_Your instructions_
For the string "level", find every matching line in the records and copy it.

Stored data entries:
══════

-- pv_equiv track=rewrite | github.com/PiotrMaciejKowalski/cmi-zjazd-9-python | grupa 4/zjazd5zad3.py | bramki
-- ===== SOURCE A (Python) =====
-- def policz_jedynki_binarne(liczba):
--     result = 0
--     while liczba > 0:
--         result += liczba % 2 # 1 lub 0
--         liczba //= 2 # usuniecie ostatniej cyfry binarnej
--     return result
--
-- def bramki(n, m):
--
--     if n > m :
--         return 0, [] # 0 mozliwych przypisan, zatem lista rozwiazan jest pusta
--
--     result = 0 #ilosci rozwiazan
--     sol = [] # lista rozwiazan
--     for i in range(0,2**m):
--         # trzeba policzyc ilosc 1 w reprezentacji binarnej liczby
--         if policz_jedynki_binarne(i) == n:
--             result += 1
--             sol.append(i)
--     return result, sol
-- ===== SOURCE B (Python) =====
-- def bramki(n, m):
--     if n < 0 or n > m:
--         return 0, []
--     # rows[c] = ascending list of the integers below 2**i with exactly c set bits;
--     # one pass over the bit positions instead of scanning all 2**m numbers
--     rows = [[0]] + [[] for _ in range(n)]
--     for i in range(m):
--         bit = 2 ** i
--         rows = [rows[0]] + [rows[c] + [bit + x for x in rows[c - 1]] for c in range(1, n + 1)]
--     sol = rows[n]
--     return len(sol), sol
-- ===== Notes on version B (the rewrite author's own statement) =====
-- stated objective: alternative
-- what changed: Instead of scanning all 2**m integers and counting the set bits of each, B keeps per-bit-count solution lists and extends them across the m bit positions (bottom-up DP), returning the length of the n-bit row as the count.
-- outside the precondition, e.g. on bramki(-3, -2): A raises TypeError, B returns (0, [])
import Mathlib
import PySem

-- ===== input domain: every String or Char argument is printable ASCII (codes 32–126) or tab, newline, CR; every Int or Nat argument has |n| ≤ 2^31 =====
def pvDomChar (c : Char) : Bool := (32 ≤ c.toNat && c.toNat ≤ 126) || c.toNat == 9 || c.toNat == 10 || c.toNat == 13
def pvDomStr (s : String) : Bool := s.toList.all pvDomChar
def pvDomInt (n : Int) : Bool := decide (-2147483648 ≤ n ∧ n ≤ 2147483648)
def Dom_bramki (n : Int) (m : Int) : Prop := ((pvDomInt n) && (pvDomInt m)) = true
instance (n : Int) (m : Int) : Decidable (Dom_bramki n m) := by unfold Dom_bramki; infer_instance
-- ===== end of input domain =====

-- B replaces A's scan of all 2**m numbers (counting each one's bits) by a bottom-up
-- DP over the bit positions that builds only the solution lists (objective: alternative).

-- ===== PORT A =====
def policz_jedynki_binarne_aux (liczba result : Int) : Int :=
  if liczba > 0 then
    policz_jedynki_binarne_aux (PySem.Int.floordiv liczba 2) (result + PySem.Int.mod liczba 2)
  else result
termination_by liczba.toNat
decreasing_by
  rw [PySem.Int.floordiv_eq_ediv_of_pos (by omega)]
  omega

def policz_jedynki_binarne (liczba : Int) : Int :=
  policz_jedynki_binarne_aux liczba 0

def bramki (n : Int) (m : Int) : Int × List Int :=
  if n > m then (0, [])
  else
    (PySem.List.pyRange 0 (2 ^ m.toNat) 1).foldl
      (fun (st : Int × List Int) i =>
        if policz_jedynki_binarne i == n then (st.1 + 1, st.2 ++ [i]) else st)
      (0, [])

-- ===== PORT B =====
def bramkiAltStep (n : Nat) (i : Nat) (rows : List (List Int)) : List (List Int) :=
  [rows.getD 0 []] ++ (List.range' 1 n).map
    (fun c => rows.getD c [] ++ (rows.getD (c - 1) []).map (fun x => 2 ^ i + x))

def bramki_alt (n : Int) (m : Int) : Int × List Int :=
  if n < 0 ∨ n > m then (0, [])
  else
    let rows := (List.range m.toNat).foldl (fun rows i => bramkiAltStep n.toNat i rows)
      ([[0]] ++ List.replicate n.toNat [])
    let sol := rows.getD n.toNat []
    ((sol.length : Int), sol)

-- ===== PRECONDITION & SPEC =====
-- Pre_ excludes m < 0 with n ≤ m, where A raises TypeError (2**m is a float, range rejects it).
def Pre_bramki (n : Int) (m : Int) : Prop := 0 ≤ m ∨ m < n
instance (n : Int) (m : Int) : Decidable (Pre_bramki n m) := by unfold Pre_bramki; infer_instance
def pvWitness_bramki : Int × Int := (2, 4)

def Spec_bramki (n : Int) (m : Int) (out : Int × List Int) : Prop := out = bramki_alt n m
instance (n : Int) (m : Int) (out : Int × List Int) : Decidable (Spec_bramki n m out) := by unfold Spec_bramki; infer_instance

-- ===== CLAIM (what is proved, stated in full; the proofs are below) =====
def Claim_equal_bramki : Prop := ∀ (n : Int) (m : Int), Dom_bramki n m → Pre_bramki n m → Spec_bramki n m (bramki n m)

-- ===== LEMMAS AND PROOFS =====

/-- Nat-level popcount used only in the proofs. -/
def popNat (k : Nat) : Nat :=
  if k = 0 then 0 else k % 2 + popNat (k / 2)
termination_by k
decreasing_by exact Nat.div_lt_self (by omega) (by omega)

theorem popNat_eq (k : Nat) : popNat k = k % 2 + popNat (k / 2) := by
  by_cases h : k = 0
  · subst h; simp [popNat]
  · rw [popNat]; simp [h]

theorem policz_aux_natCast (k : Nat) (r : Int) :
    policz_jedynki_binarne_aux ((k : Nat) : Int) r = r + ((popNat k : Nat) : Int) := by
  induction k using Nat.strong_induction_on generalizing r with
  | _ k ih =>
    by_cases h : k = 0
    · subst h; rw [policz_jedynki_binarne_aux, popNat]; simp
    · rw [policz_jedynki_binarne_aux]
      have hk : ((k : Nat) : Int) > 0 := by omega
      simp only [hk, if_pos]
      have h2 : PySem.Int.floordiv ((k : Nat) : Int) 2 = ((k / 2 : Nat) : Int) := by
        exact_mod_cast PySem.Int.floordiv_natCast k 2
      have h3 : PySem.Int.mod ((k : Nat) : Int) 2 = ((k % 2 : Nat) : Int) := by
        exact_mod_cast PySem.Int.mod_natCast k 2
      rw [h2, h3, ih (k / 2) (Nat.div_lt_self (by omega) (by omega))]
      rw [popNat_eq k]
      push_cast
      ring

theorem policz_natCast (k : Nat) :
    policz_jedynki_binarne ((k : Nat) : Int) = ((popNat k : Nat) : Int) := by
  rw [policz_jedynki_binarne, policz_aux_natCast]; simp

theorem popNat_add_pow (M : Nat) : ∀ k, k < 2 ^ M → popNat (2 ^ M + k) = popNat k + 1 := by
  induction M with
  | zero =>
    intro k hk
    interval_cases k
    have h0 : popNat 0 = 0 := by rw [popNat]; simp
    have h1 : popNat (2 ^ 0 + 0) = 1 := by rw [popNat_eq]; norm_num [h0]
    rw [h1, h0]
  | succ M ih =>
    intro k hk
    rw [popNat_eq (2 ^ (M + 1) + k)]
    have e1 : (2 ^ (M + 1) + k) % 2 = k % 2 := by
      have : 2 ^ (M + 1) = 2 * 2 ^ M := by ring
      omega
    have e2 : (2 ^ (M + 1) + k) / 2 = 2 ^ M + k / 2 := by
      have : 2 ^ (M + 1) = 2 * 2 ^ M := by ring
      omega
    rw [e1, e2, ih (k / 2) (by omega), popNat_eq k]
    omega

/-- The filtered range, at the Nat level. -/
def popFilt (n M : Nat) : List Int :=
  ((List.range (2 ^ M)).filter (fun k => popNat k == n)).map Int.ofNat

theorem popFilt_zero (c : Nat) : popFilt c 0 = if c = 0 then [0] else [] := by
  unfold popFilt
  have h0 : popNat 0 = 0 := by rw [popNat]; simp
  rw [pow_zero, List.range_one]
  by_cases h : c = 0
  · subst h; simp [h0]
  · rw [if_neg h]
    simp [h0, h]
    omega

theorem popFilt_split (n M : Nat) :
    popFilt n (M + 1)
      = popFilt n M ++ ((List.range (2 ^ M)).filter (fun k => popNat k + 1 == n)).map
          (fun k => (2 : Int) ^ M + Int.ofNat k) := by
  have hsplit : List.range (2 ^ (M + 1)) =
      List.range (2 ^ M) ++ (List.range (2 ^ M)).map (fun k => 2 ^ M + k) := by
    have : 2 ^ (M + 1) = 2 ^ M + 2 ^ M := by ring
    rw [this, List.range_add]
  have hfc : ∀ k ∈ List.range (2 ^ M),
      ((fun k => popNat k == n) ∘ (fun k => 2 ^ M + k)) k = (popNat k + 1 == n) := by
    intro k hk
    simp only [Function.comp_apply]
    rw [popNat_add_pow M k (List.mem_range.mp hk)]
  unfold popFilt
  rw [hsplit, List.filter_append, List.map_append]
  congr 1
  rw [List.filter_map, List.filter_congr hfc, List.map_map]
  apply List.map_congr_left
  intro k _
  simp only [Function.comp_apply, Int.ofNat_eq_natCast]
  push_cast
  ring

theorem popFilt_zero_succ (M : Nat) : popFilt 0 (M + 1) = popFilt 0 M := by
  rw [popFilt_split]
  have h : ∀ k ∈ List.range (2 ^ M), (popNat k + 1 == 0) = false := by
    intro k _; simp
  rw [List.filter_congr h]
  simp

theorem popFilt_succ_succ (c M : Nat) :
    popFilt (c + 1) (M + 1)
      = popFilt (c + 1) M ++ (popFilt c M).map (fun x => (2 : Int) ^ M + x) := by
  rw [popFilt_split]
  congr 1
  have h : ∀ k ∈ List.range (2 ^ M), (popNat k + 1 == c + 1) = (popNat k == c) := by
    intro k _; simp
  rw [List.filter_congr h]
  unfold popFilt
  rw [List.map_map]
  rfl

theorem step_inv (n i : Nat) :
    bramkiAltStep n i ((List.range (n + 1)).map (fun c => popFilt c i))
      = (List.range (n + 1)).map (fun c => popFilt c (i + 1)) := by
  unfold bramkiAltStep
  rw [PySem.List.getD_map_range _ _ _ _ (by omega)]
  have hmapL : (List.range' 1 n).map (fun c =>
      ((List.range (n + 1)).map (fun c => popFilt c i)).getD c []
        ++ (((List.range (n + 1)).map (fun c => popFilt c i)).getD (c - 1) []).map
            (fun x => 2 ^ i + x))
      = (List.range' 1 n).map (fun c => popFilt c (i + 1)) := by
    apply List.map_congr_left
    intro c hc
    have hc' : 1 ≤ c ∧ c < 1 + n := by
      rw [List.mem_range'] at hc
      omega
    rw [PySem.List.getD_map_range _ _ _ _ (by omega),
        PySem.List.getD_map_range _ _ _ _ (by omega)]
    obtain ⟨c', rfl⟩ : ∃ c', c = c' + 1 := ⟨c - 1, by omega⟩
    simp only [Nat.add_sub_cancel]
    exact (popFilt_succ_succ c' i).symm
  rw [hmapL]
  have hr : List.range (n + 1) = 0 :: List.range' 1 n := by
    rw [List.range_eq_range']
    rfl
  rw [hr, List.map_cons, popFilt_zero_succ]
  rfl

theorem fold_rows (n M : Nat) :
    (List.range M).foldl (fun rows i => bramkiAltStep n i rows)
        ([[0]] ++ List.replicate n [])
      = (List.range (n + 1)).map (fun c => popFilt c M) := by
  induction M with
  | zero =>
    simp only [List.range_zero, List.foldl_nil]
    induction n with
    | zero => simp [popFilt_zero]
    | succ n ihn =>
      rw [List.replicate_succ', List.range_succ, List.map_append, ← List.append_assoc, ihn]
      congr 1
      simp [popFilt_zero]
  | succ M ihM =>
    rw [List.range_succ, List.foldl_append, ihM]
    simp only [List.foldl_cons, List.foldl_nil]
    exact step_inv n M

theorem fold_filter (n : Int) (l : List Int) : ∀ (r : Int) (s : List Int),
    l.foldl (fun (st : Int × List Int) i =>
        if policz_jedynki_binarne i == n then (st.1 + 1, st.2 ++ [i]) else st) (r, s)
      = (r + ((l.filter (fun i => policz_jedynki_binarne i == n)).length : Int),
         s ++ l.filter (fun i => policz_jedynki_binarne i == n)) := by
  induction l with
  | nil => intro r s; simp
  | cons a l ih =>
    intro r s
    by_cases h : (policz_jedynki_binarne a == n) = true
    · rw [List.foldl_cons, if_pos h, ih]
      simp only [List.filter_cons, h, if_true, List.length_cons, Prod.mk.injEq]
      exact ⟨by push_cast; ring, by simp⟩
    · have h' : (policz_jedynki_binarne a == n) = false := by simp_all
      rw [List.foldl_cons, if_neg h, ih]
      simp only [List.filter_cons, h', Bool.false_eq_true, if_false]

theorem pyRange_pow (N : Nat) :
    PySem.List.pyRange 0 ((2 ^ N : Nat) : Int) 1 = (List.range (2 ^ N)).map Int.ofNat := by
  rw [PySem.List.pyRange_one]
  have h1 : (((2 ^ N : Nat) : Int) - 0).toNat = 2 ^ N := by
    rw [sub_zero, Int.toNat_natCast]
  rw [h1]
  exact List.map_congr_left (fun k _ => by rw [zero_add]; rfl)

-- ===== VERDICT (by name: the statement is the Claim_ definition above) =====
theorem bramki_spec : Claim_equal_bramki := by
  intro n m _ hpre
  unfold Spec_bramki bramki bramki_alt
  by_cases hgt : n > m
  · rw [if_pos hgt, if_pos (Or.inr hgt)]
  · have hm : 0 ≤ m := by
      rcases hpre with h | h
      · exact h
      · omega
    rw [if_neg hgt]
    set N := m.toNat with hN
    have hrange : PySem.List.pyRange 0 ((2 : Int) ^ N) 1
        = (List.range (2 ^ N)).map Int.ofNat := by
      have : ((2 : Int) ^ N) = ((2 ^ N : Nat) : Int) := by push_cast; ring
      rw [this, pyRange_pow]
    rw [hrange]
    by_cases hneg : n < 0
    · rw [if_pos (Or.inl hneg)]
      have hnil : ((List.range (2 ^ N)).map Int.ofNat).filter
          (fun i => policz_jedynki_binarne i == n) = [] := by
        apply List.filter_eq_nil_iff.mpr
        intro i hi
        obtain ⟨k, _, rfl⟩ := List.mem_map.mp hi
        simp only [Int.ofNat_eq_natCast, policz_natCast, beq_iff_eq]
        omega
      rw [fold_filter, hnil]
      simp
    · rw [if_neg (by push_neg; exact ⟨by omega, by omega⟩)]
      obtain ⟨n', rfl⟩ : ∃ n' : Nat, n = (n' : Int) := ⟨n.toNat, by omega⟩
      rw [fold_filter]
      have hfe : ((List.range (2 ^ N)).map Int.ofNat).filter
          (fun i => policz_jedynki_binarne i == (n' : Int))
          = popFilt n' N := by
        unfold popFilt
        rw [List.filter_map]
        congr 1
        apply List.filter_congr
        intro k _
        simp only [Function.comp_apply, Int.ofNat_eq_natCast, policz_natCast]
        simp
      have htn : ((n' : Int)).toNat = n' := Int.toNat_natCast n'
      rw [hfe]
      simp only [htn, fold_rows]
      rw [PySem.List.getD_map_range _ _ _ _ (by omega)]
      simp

══════

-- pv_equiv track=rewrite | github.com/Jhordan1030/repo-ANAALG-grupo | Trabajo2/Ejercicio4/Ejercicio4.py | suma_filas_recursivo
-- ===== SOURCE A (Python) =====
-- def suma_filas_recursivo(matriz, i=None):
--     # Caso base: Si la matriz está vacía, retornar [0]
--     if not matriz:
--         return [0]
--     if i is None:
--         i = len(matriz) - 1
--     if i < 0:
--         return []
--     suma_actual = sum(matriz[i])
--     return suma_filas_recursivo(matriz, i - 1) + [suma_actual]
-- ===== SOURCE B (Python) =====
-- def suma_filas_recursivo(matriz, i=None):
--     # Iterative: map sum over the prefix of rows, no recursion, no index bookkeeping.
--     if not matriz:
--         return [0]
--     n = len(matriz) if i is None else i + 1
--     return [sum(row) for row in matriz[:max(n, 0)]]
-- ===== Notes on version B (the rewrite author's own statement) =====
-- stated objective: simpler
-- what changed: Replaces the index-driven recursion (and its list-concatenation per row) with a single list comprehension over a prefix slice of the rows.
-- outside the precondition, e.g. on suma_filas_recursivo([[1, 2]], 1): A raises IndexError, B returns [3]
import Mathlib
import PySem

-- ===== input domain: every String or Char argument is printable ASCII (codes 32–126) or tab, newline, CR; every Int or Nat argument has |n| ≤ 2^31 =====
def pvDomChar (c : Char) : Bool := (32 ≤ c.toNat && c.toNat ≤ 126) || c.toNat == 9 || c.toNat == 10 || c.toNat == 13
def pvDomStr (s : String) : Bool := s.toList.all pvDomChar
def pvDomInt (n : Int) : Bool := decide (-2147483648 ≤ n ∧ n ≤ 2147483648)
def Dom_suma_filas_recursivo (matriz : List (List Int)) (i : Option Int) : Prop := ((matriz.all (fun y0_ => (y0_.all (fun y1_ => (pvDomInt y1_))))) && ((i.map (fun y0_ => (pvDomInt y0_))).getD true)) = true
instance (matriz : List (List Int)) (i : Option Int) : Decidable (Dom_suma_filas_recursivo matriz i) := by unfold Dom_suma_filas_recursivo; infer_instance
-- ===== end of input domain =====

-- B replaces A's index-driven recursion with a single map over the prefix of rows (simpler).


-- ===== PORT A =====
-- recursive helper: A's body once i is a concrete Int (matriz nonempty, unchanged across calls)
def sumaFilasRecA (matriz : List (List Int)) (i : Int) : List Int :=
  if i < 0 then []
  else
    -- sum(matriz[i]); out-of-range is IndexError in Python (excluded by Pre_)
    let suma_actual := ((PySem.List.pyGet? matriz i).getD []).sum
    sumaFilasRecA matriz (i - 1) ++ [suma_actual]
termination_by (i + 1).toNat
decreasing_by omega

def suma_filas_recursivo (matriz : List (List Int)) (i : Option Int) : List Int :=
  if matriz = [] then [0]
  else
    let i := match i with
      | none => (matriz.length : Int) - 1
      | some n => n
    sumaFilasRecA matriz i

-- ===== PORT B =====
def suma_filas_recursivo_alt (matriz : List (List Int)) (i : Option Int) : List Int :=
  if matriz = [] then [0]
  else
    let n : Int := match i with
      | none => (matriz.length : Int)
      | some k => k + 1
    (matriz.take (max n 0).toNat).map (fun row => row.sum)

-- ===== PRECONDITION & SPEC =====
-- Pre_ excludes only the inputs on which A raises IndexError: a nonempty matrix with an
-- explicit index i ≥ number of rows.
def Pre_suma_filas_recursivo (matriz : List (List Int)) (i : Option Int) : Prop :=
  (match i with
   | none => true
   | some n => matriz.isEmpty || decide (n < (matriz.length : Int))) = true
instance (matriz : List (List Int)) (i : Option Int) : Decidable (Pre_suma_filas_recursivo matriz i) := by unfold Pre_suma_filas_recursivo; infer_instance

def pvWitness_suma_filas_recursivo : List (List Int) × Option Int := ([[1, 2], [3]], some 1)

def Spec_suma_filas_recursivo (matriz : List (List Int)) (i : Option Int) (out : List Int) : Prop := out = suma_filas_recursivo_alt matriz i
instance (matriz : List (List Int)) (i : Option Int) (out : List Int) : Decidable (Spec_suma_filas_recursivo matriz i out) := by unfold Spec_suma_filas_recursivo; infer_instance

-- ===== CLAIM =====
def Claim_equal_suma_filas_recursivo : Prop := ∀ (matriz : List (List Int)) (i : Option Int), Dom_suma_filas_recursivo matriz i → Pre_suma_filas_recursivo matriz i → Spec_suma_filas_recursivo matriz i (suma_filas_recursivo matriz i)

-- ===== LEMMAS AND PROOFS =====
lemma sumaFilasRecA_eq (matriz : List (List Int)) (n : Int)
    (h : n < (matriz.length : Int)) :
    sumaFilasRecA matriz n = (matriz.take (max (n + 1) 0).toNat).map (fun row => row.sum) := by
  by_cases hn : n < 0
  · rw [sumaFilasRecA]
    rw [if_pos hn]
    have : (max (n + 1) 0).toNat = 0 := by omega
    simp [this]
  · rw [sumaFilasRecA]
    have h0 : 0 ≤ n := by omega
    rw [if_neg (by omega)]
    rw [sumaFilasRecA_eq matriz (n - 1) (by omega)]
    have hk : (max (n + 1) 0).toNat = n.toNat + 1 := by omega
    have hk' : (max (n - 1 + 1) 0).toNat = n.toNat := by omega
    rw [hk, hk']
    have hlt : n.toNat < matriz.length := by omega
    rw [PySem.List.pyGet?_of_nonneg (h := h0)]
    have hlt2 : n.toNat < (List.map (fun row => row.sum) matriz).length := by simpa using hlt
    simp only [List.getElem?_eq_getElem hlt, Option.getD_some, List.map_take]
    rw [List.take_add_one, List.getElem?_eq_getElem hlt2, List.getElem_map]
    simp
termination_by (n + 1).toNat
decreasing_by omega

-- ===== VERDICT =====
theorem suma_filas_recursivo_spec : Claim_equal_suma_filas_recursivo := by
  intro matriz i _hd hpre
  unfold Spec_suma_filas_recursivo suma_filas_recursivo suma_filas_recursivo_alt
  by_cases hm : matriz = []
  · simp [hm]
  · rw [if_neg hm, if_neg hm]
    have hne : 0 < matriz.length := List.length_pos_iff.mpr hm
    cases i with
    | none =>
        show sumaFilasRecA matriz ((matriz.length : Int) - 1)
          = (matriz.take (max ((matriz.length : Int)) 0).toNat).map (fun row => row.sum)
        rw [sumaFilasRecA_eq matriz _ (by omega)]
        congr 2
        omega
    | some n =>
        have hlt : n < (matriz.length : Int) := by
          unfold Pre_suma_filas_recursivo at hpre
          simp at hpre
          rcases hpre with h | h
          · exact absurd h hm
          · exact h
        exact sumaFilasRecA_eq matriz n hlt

══════

_Written reply_
/-- Nat-level popcount used only in the proofs. -/
/-- The filtered range, at the Nat level. -/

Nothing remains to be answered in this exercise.